=== Begin Enclosure ===

-- pv_equiv track=rewrite | github.com/carlosfranzreb/aoc22 | day8.py | scores_one_side
-- ===== SOURCE A (Python) =====
-- def scores_one_side(ints, reverse):
--     """Given a list of integers, return an array of the same size stating the score
--     of each value. The score equals the number of trees to the left that are smaller
--     than the current value, stopping at the first one that is larger or of equal
--     size."""
--     if reverse:
--         ints = ints[::-1]
--     scores = [0 for _ in ints]
--     for i, height in enumerate(ints):
--         for j in range(i - 1, -1, -1):
--             if ints[j] < height:
--                 scores[i] += 1
--             else:
--                 scores[i] += 1
--                 break
--     if reverse:
--         scores = scores[::-1]
--     return scores
-- ===== SOURCE B (Python) =====
-- def scores_one_side(ints, reverse):
--     if reverse:
--         ints = ints[::-1]
--     scores = []
--     stack = []  # (index, height) pairs; heights strictly decreasing bottom-to-top
--     for i, h in enumerate(ints):
--         while stack and stack[-1][1] < h:
--             stack.pop()
--         scores.append(i - stack[-1][0] if stack else i)
--         stack.append((i, h))
--     if reverse:
--         scores.reverse()
--     return scores
-- ===== Notes on version B (the rewrite author's own statement) =====
-- stated objective: faster
-- what changed: Replaces A's per-element backward scan (counting trees until the first one >= current) by a single left-to-right pass with a monotonic decreasing stack of (index, height) pairs, computing each score as the distance to the nearest left element >= current.
import Mathlib
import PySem

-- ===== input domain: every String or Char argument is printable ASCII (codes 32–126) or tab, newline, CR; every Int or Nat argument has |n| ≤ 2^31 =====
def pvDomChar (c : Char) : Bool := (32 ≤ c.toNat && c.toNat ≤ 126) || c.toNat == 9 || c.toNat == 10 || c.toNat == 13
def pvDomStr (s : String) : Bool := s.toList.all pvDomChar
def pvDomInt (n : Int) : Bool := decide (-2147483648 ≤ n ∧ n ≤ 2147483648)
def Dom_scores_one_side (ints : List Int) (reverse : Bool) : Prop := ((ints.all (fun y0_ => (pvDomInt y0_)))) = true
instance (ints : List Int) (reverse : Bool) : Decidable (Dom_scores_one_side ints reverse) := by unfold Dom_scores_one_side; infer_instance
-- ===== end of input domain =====

-- B replaces A's quadratic per-element backward scan by a single left-to-right pass with a
-- monotonic stack of (index, height) pairs (nearest left element ≥ current); objective: faster.

-- ===== PORT A =====
-- inner loop 'for j in range(i-1,-1,-1): if ints[j] < height: scores[i] += 1 else: scores[i] += 1; break'
-- accumulated as a countdown recursion over j (j is always a valid index when read, so getD is exact)
def pvInnerA (ints : List Int) (height : Int) (j : Int) : Int :=
  if _h : j < 0 then 0
  else if (PySem.List.pyGet? ints j).getD 0 < height then 1 + pvInnerA ints height (j - 1)
  else 1
termination_by (j + 1).toNat
decreasing_by omega

def scores_one_side (ints : List Int) (reverse : Bool) : List Int :=
  let ints1 := if reverse then (PySem.List.slice? ints none none (-1)).getD [] else ints
  -- scores = [0 ...]; each scores[i] is built up by the inner loop, totalled by pvInnerA
  let scores := (PySem.List.enumerate ints1 0).map (fun p => pvInnerA ints1 p.2 (p.1 - 1))
  if reverse then (PySem.List.slice? scores none none (-1)).getD [] else scores

-- ===== PORT B =====
def scores_one_side_alt (ints : List Int) (reverse : Bool) : List Int :=
  let ints1 := if reverse then (PySem.List.slice? ints none none (-1)).getD [] else ints
  -- stack top = list head; 'while stack and stack[-1][1] < h: stack.pop()' = dropWhile
  let res := (PySem.List.enumerate ints1 0).foldl
      (fun (st : List (Int × Int) × List Int) p =>
        let stack := st.1.dropWhile (fun q => q.2 < p.2)
        let s := match stack with | [] => p.1 | (j, _) :: _ => p.1 - j
        ((p.1, p.2) :: stack, st.2 ++ [s]))
      ([], [])
  if reverse then res.2.reverse else res.2

-- ===== PRECONDITION & SPEC =====
def Spec_scores_one_side (ints : List Int) (reverse : Bool) (out : List Int) : Prop := out = scores_one_side_alt ints reverse
instance (ints : List Int) (reverse : Bool) (out : List Int) : Decidable (Spec_scores_one_side ints reverse out) := by unfold Spec_scores_one_side; infer_instance

-- ===== CLAIM (what is proved, stated in full; the proofs are below) =====
def Claim_equal_scores_one_side : Prop := ∀ (ints : List Int) (reverse : Bool), Dom_scores_one_side ints reverse → Spec_scores_one_side ints reverse (scores_one_side ints reverse)

-- ===== LEMMAS AND PROOFS =====

-- the stack after processing the first k elements of hs
def pvStack (hs : List Int) : Nat → List (Int × Int)
  | 0 => []
  | k + 1 => ((k : Int), hs.getD k 0) :: (pvStack hs k).dropWhile (fun q => q.2 < hs.getD k 0)

theorem pv_dropWhile_dropWhile {α : Type} (p q : α → Bool) (l : List α)
    (h : ∀ x, q x = true → p x = true) :
    (l.dropWhile q).dropWhile p = l.dropWhile p := by
  induction l with
  | nil => rfl
  | cons x xs ih =>
    by_cases hq : q x = true
    · rw [List.dropWhile_cons_of_pos hq, ih, List.dropWhile_cons_of_pos (h x hq)]
    · rw [List.dropWhile_cons_of_neg hq]

-- A's inner count = viewing distance read off the stack
theorem pvInnerA_eq_stack (hs : List Int) (k : Nat) (h : Int) :
    pvInnerA hs h ((k : Int) - 1) =
      (match (pvStack hs k).dropWhile (fun q => q.2 < h) with
       | [] => (k : Int)
       | (j, _) :: _ => (k : Int) - j) := by
  induction k generalizing h with
  | zero => simp [pvInnerA, pvStack]
  | succ k ih =>
    have hk1 : ((k + 1 : Nat) : Int) - 1 = (k : Int) := by push_cast; ring
    rw [hk1]
    rw [pvInnerA]
    have hnn : ¬ ((k : Int) < 0) := by omega
    rw [dif_neg hnn]
    have hget : (PySem.List.pyGet? hs (k : Int)).getD 0 = hs.getD k 0 := by
      simp [PySem.List.pyGet?_natCast, List.getD]
    rw [hget]
    by_cases hlt : hs.getD k 0 < h
    · rw [if_pos hlt, ih h]
      show _ = (match ((pvStack hs (k+1)).dropWhile (fun q => q.2 < h)) with
        | [] => ((k + 1 : Nat) : Int) | (j, _) :: _ => ((k + 1 : Nat) : Int) - j)
      rw [pvStack]
      rw [List.dropWhile_cons_of_pos (by simp only [decide_eq_true_eq]; exact hlt)]
      rw [pv_dropWhile_dropWhile _ _ _
        (by intro x hx; simp only [decide_eq_true_eq] at hx ⊢; omega)]
      cases hdw : (pvStack hs k).dropWhile (fun q => q.2 < h) with
      | nil => push_cast; ring
      | cons a t => cases a; push_cast; ring
    · rw [if_neg hlt]
      show _ = (match ((pvStack hs (k+1)).dropWhile (fun q => q.2 < h)) with
        | [] => ((k + 1 : Nat) : Int) | (j, _) :: _ => ((k + 1 : Nat) : Int) - j)
      rw [pvStack]
      rw [List.dropWhile_cons_of_neg (by simp only [decide_eq_true_eq]; exact hlt)]
      push_cast; ring

-- B's fold over the suffix starting at k, from stack pvStack hs k, appends A's scores
theorem pv_fold_eq_map (hs : List Int) (l : List Int) (k : Nat) (acc : List Int)
    (hdrop : hs.drop k = l) :
    ((PySem.List.enumerate l (k : Int)).foldl
        (fun (st : List (Int × Int) × List Int) p =>
          let stack := st.1.dropWhile (fun q => q.2 < p.2)
          let s := match stack with | [] => p.1 | (j, _) :: _ => p.1 - j
          ((p.1, p.2) :: stack, st.2 ++ [s]))
        (pvStack hs k, acc)).2
      = acc ++ (PySem.List.enumerate l (k : Int)).map (fun p => pvInnerA hs p.2 (p.1 - 1)) := by
  induction l generalizing k acc with
  | nil => simp [PySem.List.enumerate_nil]
  | cons x xs ih =>
    have hx : hs.getD k 0 = x := by
      have h0 : hs[k]? = some x := by
        have h1 : (hs.drop k)[0]? = some x := by rw [hdrop]; rfl
        simpa using h1
      simp [List.getD, h0]
    have hdrop' : hs.drop (k + 1) = xs := by
      have h2 : List.drop 1 (List.drop k hs) = List.drop (k + 1) hs := List.drop_drop
      rw [← h2, hdrop]; rfl
    rw [PySem.List.enumerate_cons, List.foldl_cons, List.map_cons]
    have hcast : (k : Int) + 1 = ((k + 1 : Nat) : Int) := by push_cast; ring
    have hstep :
        (let stack := (pvStack hs k).dropWhile (fun q => q.2 < x)
         let s := match stack with | [] => (k : Int) | (j, _) :: _ => (k : Int) - j
         (((k : Int), x) :: stack, acc ++ [s]))
        = (pvStack hs (k + 1), acc ++ [pvInnerA hs x ((k : Int) - 1)]) := by
      rw [Prod.mk.injEq]
      refine ⟨?_, ?_⟩
      · rw [pvStack, hx]
      · rw [pvInnerA_eq_stack hs k x]
    rw [hstep, hcast, ih (k + 1) _ hdrop']
    simp

theorem pv_core (hs : List Int) :
    ((PySem.List.enumerate hs 0).foldl
        (fun (st : List (Int × Int) × List Int) p =>
          let stack := st.1.dropWhile (fun q => q.2 < p.2)
          let s := match stack with | [] => p.1 | (j, _) :: _ => p.1 - j
          ((p.1, p.2) :: stack, st.2 ++ [s]))
        ([], [])).2
      = (PySem.List.enumerate hs 0).map (fun p => pvInnerA hs p.2 (p.1 - 1)) := by
  have := pv_fold_eq_map hs hs 0 [] (by simp)
  simpa [pvStack] using this

-- ===== VERDICT (by name: the statement is the Claim_ definition above) =====
theorem scores_one_side_spec : Claim_equal_scores_one_side := by
  intro ints reverse _
  unfold Spec_scores_one_side scores_one_side scores_one_side_alt
  cases reverse <;> simp [pv_core, PySem.List.slice?_none_none_neg_one]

=== End Enclosure ===

■ What you need to do ■
Locate the lines above that hold the word "hdrop". Show every one of them.

■ Output below ■
    (hdrop : hs.drop k = l) :
        have h1 : (hs.drop k)[0]? = some x := by rw [hdrop]; rfl
    have hdrop' : hs.drop (k + 1) = xs := by
      rw [← h2, hdrop]; rfl
    rw [hstep, hcast, ih (k + 1) _ hdrop']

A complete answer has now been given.